À la proue de la trirème, où il y avait une tête de bélier, qui à chaque coup des vagues s’enfonçait sous l’eau, je restais immobile. Le vent soufflait, la carène fendait l’écume. Il me disait : « Que m’importe, si je trouble ma patrie, si je perds ma couronne !… Tu m’appartiendras dans ma maison. »

Ménélas en pleurs agita les îles. On partit avec des boucliers, avec des lances, avec des chevaux qui piaffaient d’effroi sur le pont des navires.

Ah ! qu’elle était douce, la chambre de son palais ! il se couchait sur la pourpre des lits d’ivoire et, jouant avec le bout de ma chevelure, il me chantait des airs d’amour.

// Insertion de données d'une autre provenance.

-- pv_equiv track=rewrite | github.com/superjisonic/GoDotYourself | opencv_webapp_lecture/cvlecture/opencv_webapp/main.py | pixel_avg
-- ===== SOURCE A (Python) =====
-- def pixel_avg(square, n):
--     r, g, b = 0, 0, 0
--     for x in range(n):
--         for y in range(n):
--             r += square[x][y][2]
--             g += square[x][y][1]
--             b += square[x][y][0]
--     r, g, b = r // (n * n), g // (n * n), b // (n * n)
--     return (r, g, b)
-- ===== SOURCE B (Python) =====
-- def _csum(pixels):
--     # balanced divide-and-conquer reduction of pixel triples (b, g, r)
--     if not pixels:
--         return (0, 0, 0)
--     if len(pixels) == 1:
--         px = pixels[0]
--         return (px[0], px[1], px[2])
--     mid = len(pixels) // 2
--     b1, g1, r1 = _csum(pixels[:mid])
--     b2, g2, r2 = _csum(pixels[mid:])
--     return (b1 + b2, g1 + g2, r1 + r2)
--
-- def pixel_avg(square, n):
--     pixels = [square[x][y] for x in range(n) for y in range(n)]
--     b, g, r = _csum(pixels)
--     area = n * n
--     return (r // area, g // area, b // area)
-- ===== Notes on version B (the rewrite author's own statement) =====
-- stated objective: alternative
-- what changed: Replaces the fused nested-loop three-scalar-accumulator pass by flattening the block into one pixel list and summing the (b,g,r) channel triples with a balanced divide-and-conquer tree reduction (halving recursion) before the floor divisions.
import Mathlib
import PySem

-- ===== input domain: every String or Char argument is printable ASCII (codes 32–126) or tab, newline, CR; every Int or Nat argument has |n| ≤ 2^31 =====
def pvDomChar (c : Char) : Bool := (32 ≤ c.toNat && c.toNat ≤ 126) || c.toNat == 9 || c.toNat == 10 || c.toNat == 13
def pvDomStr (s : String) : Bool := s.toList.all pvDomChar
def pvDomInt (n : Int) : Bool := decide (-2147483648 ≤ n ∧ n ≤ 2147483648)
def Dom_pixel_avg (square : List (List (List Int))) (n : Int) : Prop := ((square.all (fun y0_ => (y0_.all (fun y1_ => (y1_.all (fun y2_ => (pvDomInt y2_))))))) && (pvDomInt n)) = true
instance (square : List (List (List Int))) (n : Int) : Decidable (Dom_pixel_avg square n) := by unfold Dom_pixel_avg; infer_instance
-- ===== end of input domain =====

-- B replaces A's fused nested-loop three-scalar-accumulator pass by flattening the block into
-- one pixel list and summing the (b,g,r) channel triples with a balanced divide-and-conquer
-- tree reduction before the floor divisions (alternative algorithm; same asymptotic cost).

-- ===== PORT A =====
def pixel_avg (square : List (List (List Int))) (n : Int) : Int × Int × Int :=
  let s := (PySem.List.pyRange 0 n 1).foldl (fun acc x =>
    (PySem.List.pyRange 0 n 1).foldl (fun acc y =>
      (acc.1   + PySem.List.pyGetD (PySem.List.pyGetD (PySem.List.pyGetD square x []) y []) 2 0,
       acc.2.1 + PySem.List.pyGetD (PySem.List.pyGetD (PySem.List.pyGetD square x []) y []) 1 0,
       acc.2.2 + PySem.List.pyGetD (PySem.List.pyGetD (PySem.List.pyGetD square x []) y []) 0 0)) acc) ((0 : Int), (0 : Int), (0 : Int))
  (PySem.Int.floordiv s.1 (n * n), PySem.Int.floordiv s.2.1 (n * n), PySem.Int.floordiv s.2.2 (n * n))

-- ===== PORT B =====
-- _csum: balanced divide-and-conquer reduction of the pixel triples (b, g, r)
def pvCsum : List (List Int) → Int × Int × Int
  | [] => (0, 0, 0)
  | [px] => (PySem.List.pyGetD px 0 0, PySem.List.pyGetD px 1 0, PySem.List.pyGetD px 2 0)
  | px1 :: px2 :: rest =>
    let l := px1 :: px2 :: rest
    let mid := l.length / 2
    let u := pvCsum (l.take mid)
    let v := pvCsum (l.drop mid)
    (u.1 + v.1, u.2.1 + v.2.1, u.2.2 + v.2.2)
termination_by l => l.length
decreasing_by
  · simp [List.length_take]; omega
  · simp [List.length_drop]; omega

def pixel_avg_alt (square : List (List (List Int))) (n : Int) : Int × Int × Int :=
  let pixels := (PySem.List.pyRange 0 n 1).flatMap (fun x =>
    (PySem.List.pyRange 0 n 1).map (fun y => PySem.List.pyGetD (PySem.List.pyGetD square x []) y []))
  let s := pvCsum pixels
  let area := n * n
  (PySem.Int.floordiv s.2.2 area, PySem.Int.floordiv s.2.1 area, PySem.Int.floordiv s.1 area)

-- ===== PRECONDITION & SPEC =====
-- Pre_ excludes exactly the inputs on which the Python A raises: n = 0 (ZeroDivisionError)
-- and, for n > 0, squares whose first n rows / first n pixels per row / pixel channels 0..2
-- are not all present (IndexError). A returns on every other input (including n < 0).
def Pre_pixel_avg (square : List (List (List Int))) (n : Int) : Prop :=
  n ≠ 0 ∧ (0 < n →
    n ≤ (square.length : Int) ∧
    ∀ row ∈ square.take n.toNat,
      n ≤ (row.length : Int) ∧ ∀ px ∈ row.take n.toNat, 3 ≤ px.length)
instance (square : List (List (List Int))) (n : Int) : Decidable (Pre_pixel_avg square n) := by unfold Pre_pixel_avg; infer_instance

def pvWitness_pixel_avg : List (List (List Int)) × Int :=
  ([[[1, 2, 3], [4, 5, 6]], [[7, 8, 9], [10, 11, 12]]], 2)

def Spec_pixel_avg (square : List (List (List Int))) (n : Int) (out : Int × Int × Int) : Prop := out = pixel_avg_alt square n
instance (square : List (List (List Int))) (n : Int) (out : Int × Int × Int) : Decidable (Spec_pixel_avg square n out) := by unfold Spec_pixel_avg; infer_instance

-- ===== CLAIM (what is proved, stated in full; the proofs are below) =====
def Claim_equal_pixel_avg : Prop := ∀ (square : List (List (List Int))) (n : Int), Dom_pixel_avg square n → Pre_pixel_avg square n → Spec_pixel_avg square n (pixel_avg square n)

-- ===== LEMMAS AND PROOFS =====

-- the divide-and-conquer reduction computes the three channel sums
lemma pvCsum_eq_sums (l : List (List Int)) :
    pvCsum l = ((l.map (fun px => PySem.List.pyGetD px 0 0)).sum,
                (l.map (fun px => PySem.List.pyGetD px 1 0)).sum,
                (l.map (fun px => PySem.List.pyGetD px 2 0)).sum) := by
  fun_induction pvCsum l with
  | case1 => simp
  | case2 px => simp
  | case3 px1 px2 rest l mid u v ihT ihD =>
    simp only [u, v, ihT, ihD, l, mid]
    have := List.take_append_drop ((px1 :: px2 :: rest).length / 2) (px1 :: px2 :: rest)
    conv_rhs => rw [← this]
    simp

-- folding over a flattened list = the nested fold
lemma foldl_flatMap_eq {α β σ : Type} (l : List α) (f : α → List β) (step : σ → β → σ) (init : σ) :
    (l.flatMap f).foldl step init = l.foldl (fun s a => (f a).foldl step s) init := by
  induction l generalizing init with
  | nil => rfl
  | cons a t ih => simp [List.flatMap_cons, List.foldl_append, ih]

-- the three-accumulator fold computes the three channel sums independently
lemma triple_fold_eq_sums {γ : Type} (xs : List γ) (f2 f1 f0 : γ → Int) :
    ∀ (r g b : Int),
      xs.foldl (fun acc px => (acc.1 + f2 px, acc.2.1 + f1 px, acc.2.2 + f0 px)) (r, g, b)
        = (r + (xs.map f2).sum, g + (xs.map f1).sum, b + (xs.map f0).sum) := by
  induction xs with
  | nil => intro r g b; simp
  | cons x t ih => intro r g b; simp [ih]; refine ⟨by ring, by ring, by ring⟩

theorem pixel_avg_eq_alt (square : List (List (List Int))) (n : Int) :
    pixel_avg square n = pixel_avg_alt square n := by
  simp only [pixel_avg, pixel_avg_alt]
  have hinner : ∀ (x : Int) (acc : Int × Int × Int),
      (PySem.List.pyRange 0 n 1).foldl (fun acc y =>
        (acc.1   + PySem.List.pyGetD (PySem.List.pyGetD (PySem.List.pyGetD square x []) y []) 2 0,
         acc.2.1 + PySem.List.pyGetD (PySem.List.pyGetD (PySem.List.pyGetD square x []) y []) 1 0,
         acc.2.2 + PySem.List.pyGetD (PySem.List.pyGetD (PySem.List.pyGetD square x []) y []) 0 0)) acc
      = ((PySem.List.pyRange 0 n 1).map
          (fun y => PySem.List.pyGetD (PySem.List.pyGetD square x []) y [])).foldl
          (fun acc px =>
            (acc.1   + PySem.List.pyGetD px 2 0,
             acc.2.1 + PySem.List.pyGetD px 1 0,
             acc.2.2 + PySem.List.pyGetD px 0 0)) acc := by
    intro x acc; rw [List.foldl_map]
  simp only [hinner]
  rw [← foldl_flatMap_eq, triple_fold_eq_sums, pvCsum_eq_sums]
  simp [List.map_flatMap]

-- ===== VERDICT (by name: the statement is the Claim_ definition above) =====
theorem pixel_avg_spec : Claim_equal_pixel_avg := by
  intro square n _ _
  unfold Spec_pixel_avg
  exact pixel_avg_eq_alt square n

Le soir venu, je montais sur le rempart, je voyais les deux camps, les fanaux qu’on allumait, Ulysse, sur le bord de sa tente, causant avec ses amis, Achille tout armé qui faisait courir son char le

long du rivage de la mer.

antoine.

Mais elle est folle tout à fait ! Pourquoi donc ?…

simon
le doigt sur la bouche.

Chut ! chut !

hélène.

J’étais dans une forêt, des hommes ont passé. Ils m’ont prise et, m’attachant avec des cordes, m’ont emportée sur leurs chameaux.

Ils se glissaient sur moi dans mon sommeil. Ce fut le Prince d’abord, puis les capitaines, puis les soldats, puis les valets de pied qui soignent les ânes.

Ils m’ont lavée dans la fontaine, mais mon sang qui coulait a rougi les eaux, et mes pieds poudreux ont troublé la source. Ils m’ont graissée avec des huiles, ils m’ont frottée avec des onguents, et ils m’ont vendue au peuple pour que je l’amuse.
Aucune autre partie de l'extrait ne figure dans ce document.